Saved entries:

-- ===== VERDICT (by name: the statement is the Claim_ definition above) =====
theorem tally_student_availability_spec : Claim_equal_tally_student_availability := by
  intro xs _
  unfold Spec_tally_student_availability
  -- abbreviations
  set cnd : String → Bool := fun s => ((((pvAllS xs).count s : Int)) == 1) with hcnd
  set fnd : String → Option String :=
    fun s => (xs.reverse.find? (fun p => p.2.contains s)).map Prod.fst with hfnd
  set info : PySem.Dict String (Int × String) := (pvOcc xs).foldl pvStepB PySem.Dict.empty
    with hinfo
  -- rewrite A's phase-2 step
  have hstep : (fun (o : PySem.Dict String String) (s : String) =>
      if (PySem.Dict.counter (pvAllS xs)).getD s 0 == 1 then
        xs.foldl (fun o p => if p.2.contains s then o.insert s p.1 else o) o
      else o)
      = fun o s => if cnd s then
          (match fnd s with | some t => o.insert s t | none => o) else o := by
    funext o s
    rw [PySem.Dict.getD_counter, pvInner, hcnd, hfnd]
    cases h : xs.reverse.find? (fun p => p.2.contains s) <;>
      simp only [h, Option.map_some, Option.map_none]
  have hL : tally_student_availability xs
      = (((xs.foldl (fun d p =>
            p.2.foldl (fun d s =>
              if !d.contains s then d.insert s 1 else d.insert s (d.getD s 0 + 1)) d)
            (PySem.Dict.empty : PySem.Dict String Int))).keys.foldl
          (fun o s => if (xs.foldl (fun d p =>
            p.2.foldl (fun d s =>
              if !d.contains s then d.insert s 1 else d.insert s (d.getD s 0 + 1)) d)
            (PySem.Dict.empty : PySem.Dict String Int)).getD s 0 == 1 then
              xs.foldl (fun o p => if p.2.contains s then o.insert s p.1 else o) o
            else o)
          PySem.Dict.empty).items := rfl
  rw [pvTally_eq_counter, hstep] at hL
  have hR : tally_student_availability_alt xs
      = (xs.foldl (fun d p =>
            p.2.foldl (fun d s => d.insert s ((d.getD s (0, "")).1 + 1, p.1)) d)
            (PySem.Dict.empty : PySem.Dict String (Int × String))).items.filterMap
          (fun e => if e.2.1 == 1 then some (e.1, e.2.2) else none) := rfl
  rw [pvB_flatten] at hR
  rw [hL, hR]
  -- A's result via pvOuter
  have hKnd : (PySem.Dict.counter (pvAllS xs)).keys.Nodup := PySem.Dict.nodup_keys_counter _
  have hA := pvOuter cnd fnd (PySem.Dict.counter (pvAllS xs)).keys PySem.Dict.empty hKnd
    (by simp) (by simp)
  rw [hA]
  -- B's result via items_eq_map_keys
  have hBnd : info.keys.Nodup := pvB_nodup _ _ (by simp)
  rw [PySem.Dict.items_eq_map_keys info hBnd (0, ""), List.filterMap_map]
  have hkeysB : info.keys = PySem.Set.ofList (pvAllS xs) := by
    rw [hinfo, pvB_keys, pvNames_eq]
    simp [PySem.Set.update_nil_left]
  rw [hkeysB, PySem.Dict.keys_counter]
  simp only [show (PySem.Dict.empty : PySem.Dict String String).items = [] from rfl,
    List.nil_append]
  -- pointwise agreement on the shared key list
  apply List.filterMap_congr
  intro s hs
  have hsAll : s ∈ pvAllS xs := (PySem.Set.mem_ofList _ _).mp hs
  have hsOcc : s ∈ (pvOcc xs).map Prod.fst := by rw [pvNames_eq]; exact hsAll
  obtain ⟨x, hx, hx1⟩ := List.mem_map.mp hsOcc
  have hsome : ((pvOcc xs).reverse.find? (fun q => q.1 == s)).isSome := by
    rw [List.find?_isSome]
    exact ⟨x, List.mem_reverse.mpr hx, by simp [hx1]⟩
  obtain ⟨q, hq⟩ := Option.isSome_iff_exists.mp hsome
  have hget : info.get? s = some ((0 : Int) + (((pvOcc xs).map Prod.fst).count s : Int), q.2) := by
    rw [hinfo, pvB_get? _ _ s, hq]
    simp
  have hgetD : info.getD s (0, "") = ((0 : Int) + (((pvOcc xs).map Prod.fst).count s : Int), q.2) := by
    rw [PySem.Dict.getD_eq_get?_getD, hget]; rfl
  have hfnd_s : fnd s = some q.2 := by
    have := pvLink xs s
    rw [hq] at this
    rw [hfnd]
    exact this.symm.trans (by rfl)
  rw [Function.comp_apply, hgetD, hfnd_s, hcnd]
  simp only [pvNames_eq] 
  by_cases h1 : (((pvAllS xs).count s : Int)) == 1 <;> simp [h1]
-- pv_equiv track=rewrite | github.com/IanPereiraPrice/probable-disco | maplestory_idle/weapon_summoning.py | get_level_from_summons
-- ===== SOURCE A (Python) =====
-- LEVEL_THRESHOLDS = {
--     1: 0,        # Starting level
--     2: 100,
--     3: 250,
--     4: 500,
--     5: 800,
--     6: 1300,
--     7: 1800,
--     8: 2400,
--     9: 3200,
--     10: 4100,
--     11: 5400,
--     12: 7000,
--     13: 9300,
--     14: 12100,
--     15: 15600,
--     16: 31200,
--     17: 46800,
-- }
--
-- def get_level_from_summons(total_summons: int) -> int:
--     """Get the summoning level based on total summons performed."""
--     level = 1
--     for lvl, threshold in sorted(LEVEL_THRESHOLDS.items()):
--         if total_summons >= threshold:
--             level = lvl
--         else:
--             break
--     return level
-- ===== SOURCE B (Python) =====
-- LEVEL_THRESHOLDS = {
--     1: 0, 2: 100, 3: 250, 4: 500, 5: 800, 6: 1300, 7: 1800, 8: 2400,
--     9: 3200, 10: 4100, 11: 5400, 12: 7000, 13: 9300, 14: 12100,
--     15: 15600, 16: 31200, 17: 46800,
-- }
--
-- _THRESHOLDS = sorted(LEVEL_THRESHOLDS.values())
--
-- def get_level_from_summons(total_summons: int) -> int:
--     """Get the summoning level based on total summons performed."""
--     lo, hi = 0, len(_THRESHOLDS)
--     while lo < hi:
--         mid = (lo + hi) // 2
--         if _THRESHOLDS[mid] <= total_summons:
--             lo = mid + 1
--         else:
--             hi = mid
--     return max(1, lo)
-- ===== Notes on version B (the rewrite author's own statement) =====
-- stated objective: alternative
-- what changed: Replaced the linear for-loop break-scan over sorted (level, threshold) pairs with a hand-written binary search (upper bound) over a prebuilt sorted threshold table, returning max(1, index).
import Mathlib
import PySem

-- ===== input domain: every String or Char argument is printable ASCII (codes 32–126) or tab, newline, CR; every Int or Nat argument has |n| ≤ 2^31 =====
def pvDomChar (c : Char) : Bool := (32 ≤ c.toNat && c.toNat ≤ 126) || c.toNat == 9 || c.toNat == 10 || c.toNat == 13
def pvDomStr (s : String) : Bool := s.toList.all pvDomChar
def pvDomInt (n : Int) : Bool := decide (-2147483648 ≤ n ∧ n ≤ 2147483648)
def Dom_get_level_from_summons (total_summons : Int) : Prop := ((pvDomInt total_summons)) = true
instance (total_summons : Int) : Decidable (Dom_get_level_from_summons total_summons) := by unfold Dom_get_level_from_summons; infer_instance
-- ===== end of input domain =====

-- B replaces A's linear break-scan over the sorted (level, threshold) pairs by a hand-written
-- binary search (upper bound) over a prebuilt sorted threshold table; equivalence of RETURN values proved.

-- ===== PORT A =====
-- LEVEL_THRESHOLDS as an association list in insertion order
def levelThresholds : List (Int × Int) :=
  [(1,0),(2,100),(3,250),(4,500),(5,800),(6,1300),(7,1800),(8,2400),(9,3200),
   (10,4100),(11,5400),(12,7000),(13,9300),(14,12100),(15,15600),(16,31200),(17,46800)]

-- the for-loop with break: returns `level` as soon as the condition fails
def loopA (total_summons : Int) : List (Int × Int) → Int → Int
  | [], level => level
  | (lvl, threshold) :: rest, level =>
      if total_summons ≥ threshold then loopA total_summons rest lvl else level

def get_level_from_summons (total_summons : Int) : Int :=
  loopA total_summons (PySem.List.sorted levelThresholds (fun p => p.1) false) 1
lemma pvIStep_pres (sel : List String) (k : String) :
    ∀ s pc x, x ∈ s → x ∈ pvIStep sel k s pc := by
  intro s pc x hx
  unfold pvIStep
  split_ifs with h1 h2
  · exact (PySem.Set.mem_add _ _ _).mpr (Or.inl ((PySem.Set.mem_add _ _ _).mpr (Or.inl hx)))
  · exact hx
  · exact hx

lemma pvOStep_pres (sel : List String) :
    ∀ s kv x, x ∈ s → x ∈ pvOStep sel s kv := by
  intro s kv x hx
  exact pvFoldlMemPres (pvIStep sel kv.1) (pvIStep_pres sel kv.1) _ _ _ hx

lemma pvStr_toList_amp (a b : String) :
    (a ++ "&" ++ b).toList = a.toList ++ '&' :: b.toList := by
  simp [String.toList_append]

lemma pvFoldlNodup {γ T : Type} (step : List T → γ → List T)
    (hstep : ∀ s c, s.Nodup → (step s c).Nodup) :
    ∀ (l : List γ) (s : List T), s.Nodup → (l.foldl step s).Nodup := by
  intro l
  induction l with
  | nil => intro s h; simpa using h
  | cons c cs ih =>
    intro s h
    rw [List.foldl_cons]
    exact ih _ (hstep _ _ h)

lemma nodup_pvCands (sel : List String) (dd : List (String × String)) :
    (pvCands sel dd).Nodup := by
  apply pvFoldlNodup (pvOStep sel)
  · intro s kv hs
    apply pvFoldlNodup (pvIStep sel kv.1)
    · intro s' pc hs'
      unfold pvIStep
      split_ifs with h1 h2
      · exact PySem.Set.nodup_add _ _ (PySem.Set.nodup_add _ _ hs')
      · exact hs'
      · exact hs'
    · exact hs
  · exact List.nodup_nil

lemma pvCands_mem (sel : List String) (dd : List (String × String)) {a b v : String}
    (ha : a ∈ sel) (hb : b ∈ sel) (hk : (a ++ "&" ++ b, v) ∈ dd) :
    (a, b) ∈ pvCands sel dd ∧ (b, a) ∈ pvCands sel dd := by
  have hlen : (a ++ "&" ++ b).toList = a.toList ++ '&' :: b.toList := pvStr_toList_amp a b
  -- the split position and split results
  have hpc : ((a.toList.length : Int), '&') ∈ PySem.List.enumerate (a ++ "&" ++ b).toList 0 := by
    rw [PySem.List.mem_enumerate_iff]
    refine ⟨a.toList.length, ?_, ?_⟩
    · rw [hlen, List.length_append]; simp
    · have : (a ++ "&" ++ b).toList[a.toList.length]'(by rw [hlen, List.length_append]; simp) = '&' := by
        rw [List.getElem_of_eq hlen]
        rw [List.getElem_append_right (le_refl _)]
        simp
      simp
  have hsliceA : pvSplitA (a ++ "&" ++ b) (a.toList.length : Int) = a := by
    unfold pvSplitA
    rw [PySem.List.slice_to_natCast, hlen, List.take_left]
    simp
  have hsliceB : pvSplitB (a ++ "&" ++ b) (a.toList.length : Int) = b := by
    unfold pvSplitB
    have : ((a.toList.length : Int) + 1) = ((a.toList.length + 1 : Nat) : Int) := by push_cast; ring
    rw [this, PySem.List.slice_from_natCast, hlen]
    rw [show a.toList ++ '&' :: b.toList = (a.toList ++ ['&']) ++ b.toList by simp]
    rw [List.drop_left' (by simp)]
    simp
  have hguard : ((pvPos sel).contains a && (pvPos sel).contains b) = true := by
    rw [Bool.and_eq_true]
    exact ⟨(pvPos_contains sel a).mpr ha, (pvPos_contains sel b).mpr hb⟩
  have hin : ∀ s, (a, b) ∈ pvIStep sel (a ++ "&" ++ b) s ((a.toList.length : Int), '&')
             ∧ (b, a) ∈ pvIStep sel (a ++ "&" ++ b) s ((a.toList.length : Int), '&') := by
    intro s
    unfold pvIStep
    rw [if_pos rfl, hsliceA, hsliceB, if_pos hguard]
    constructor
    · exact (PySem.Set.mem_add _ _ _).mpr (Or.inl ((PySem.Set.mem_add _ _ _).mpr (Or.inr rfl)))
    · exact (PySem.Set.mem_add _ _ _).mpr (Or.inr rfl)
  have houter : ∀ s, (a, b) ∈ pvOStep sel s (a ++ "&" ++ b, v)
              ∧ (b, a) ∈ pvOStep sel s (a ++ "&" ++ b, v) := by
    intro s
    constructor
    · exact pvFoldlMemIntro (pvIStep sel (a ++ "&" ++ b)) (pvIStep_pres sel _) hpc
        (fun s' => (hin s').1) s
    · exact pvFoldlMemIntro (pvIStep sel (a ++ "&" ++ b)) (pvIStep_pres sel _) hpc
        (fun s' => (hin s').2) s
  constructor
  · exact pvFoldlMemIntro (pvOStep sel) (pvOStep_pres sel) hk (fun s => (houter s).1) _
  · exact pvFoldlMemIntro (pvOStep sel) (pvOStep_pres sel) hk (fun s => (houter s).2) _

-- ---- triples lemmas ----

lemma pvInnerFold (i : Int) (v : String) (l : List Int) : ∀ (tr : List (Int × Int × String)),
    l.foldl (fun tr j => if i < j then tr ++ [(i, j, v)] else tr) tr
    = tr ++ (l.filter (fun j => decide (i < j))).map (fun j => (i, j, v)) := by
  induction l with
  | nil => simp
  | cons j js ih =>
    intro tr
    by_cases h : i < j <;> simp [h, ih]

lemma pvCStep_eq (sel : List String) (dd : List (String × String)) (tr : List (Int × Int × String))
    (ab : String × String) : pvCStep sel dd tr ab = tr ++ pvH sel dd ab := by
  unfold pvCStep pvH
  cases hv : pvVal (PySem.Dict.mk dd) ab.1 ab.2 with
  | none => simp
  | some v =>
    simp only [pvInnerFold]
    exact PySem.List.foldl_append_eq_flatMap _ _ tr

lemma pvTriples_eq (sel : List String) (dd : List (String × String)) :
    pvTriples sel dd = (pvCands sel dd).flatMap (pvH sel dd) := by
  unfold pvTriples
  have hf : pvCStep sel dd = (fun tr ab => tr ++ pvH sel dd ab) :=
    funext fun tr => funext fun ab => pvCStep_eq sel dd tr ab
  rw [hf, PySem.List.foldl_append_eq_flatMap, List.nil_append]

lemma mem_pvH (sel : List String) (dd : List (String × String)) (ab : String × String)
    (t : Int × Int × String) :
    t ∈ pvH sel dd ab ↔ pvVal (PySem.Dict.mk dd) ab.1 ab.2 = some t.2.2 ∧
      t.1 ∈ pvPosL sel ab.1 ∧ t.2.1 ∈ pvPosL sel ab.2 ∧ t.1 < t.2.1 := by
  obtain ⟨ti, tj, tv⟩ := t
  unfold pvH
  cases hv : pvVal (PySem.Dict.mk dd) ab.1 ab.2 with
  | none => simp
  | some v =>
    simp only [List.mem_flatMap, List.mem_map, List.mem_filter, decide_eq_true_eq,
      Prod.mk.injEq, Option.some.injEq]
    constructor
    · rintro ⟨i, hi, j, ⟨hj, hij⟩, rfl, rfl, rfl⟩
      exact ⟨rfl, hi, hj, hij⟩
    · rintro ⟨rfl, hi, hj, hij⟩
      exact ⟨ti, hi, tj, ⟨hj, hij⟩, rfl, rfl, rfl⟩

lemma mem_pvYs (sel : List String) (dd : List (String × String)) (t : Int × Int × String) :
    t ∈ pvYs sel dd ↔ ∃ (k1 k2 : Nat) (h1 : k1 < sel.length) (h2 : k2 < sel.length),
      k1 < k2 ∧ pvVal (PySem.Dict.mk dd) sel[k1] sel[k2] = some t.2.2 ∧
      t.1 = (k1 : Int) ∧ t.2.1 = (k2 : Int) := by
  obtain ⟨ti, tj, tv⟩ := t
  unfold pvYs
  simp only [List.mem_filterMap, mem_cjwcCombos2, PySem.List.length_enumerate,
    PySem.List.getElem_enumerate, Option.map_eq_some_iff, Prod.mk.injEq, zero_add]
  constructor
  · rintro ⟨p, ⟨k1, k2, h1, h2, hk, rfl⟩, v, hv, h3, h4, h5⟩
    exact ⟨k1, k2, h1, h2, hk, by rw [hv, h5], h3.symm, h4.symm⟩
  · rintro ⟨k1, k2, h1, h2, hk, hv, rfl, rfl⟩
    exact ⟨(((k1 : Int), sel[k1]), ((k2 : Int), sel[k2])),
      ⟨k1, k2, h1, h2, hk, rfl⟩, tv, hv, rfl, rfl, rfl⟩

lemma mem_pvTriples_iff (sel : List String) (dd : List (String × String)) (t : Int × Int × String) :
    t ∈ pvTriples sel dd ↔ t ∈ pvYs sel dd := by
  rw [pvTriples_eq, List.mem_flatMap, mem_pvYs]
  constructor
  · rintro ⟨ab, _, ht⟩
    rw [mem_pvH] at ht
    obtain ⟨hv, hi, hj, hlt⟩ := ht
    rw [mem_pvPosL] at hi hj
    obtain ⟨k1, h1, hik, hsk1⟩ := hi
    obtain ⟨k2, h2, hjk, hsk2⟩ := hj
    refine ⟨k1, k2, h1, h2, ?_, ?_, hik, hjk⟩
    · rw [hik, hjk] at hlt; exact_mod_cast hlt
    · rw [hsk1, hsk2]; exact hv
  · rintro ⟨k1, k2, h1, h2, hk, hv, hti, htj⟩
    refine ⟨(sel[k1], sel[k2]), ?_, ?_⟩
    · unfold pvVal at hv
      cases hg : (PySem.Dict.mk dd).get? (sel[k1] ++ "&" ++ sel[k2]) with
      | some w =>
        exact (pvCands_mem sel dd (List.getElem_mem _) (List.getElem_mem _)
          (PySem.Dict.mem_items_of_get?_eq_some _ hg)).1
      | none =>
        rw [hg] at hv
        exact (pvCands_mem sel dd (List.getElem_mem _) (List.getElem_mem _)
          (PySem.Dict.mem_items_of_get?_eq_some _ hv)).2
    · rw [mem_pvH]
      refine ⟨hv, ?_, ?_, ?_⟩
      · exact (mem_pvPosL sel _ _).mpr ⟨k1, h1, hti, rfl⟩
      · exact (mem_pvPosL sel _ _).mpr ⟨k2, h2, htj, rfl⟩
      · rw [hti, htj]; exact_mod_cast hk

◆ Task objective
Lines with "pvSplitA": find them in the data and copy each one.

◆ Answer space
  have hsliceA : pvSplitA (a ++ "&" ++ b) (a.toList.length : Int) = a := by
    unfold pvSplitA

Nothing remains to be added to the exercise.